### What needs to be done
Retype, without any change, the line that contains "intro r; rfl" and every line that follows it to the end of the entries, and nothing else.

(Dataset entries)
- Opening Delimiter -

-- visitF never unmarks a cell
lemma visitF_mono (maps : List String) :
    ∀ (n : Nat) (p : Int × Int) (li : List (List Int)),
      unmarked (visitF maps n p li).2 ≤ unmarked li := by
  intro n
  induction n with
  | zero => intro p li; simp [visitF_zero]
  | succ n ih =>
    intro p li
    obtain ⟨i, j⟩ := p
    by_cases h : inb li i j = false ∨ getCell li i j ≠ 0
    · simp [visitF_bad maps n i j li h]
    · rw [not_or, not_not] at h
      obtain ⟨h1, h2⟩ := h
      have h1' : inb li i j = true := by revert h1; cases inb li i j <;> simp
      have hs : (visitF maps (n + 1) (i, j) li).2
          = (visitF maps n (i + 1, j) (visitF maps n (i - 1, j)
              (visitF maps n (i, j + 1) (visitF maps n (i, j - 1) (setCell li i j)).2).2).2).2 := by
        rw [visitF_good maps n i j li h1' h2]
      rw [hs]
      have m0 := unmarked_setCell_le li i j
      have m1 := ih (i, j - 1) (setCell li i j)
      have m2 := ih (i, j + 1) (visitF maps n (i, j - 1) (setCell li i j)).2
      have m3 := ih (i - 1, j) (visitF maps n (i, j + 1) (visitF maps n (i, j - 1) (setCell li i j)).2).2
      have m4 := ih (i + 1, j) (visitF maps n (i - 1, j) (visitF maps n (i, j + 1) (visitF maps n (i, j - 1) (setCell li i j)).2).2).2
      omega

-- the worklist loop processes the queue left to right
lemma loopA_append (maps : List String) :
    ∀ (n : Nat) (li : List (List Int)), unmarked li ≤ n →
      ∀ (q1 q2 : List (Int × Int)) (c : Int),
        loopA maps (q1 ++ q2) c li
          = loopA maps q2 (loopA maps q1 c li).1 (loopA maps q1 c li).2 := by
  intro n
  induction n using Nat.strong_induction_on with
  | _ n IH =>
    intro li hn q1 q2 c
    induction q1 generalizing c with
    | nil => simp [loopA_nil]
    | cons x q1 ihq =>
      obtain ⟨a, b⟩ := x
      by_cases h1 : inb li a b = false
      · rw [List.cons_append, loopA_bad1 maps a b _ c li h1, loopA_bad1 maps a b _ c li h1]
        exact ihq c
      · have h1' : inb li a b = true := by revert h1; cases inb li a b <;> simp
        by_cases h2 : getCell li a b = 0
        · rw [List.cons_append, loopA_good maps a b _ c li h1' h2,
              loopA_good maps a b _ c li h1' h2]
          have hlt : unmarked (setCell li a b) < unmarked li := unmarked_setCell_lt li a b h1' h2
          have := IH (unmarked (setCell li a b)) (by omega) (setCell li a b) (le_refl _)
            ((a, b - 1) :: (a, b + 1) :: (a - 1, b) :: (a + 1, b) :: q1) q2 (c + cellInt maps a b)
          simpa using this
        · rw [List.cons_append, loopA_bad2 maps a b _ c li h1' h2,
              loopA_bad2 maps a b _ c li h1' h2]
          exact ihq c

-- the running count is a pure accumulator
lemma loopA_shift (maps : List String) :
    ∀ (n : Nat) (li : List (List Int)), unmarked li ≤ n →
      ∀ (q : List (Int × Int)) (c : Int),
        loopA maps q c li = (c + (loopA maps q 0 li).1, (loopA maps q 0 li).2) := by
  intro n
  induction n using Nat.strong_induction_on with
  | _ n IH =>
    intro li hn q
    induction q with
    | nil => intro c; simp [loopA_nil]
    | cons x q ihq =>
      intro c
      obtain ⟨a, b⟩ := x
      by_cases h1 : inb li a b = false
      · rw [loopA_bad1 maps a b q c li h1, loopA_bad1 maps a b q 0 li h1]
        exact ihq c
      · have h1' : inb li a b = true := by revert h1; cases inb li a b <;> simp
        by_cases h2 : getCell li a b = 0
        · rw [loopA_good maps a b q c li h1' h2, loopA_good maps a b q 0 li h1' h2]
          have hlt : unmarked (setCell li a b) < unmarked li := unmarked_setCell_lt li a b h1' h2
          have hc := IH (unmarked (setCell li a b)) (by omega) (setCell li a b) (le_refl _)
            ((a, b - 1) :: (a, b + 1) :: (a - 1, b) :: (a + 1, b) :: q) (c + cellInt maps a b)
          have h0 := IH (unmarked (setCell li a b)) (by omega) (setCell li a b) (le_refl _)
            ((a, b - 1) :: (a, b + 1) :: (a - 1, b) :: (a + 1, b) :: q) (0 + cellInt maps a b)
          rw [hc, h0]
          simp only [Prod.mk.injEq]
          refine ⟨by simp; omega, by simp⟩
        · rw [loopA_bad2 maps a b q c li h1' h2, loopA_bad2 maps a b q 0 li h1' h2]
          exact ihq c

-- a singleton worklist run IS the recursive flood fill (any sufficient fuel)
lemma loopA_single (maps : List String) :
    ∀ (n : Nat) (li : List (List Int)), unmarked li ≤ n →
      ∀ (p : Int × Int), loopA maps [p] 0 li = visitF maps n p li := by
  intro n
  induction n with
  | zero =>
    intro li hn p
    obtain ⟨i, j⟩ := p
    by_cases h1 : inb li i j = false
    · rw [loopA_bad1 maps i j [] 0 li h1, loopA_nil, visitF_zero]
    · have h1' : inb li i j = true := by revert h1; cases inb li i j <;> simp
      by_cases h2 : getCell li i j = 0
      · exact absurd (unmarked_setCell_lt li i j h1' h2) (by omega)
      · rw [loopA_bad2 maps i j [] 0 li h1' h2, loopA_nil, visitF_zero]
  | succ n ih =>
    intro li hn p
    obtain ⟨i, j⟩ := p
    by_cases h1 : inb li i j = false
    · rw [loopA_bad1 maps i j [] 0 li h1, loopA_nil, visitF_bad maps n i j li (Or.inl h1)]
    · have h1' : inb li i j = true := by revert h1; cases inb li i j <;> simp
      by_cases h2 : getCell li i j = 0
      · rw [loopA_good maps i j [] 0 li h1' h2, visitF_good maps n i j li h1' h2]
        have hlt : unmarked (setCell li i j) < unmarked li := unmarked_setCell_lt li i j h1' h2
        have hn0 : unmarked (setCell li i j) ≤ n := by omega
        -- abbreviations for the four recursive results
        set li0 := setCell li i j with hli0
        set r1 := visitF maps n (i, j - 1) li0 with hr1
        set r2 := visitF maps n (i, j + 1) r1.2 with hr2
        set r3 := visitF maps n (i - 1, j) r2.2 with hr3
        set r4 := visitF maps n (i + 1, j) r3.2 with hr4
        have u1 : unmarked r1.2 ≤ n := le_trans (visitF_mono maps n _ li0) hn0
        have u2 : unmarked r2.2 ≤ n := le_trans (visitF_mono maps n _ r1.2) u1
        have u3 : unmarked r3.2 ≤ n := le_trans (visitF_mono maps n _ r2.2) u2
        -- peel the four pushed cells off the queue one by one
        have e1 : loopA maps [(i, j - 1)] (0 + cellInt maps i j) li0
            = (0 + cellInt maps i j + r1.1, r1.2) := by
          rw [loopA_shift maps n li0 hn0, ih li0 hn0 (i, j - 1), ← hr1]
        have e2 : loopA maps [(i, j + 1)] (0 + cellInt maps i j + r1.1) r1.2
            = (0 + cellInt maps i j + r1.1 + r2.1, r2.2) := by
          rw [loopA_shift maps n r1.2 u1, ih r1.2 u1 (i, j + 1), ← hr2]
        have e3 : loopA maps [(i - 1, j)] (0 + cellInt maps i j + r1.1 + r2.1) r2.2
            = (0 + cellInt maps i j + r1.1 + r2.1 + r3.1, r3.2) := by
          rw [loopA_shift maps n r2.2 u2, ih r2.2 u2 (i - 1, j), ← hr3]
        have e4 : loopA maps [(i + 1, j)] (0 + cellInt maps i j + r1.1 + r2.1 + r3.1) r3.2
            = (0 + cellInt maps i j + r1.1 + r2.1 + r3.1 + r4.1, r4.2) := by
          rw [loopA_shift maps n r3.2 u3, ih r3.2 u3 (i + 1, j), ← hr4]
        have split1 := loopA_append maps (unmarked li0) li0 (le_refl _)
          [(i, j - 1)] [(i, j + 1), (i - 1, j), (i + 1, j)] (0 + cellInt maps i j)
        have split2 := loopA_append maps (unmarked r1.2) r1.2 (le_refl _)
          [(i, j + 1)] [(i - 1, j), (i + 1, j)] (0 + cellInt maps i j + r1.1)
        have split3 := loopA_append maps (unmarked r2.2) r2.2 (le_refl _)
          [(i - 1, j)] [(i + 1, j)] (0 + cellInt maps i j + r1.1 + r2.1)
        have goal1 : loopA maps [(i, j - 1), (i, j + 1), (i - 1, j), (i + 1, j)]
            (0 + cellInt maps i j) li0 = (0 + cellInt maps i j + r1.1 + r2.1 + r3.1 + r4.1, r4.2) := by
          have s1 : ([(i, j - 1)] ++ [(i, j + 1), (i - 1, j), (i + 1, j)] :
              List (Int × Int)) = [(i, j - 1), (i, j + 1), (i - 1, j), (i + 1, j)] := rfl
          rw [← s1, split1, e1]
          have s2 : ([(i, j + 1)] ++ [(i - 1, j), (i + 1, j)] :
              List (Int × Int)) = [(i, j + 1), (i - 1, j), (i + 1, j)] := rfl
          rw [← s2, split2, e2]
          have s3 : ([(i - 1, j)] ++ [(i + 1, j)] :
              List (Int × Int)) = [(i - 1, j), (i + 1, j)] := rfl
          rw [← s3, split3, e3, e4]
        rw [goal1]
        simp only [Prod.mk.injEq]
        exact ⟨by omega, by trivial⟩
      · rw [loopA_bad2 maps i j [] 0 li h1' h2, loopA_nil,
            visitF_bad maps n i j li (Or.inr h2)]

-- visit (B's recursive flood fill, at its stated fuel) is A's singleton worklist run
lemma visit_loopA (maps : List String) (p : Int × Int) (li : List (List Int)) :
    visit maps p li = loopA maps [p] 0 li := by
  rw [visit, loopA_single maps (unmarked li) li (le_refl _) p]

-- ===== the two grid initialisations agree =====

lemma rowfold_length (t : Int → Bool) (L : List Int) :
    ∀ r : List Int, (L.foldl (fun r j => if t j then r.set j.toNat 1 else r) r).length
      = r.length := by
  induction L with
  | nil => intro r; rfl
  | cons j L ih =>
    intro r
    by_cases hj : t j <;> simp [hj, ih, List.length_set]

- Closing Delimiter -

### Reply
  | nil => intro r; rfl
  | cons j L ih =>
    intro r
    by_cases hj : t j <;> simp [hj, ih, List.length_set]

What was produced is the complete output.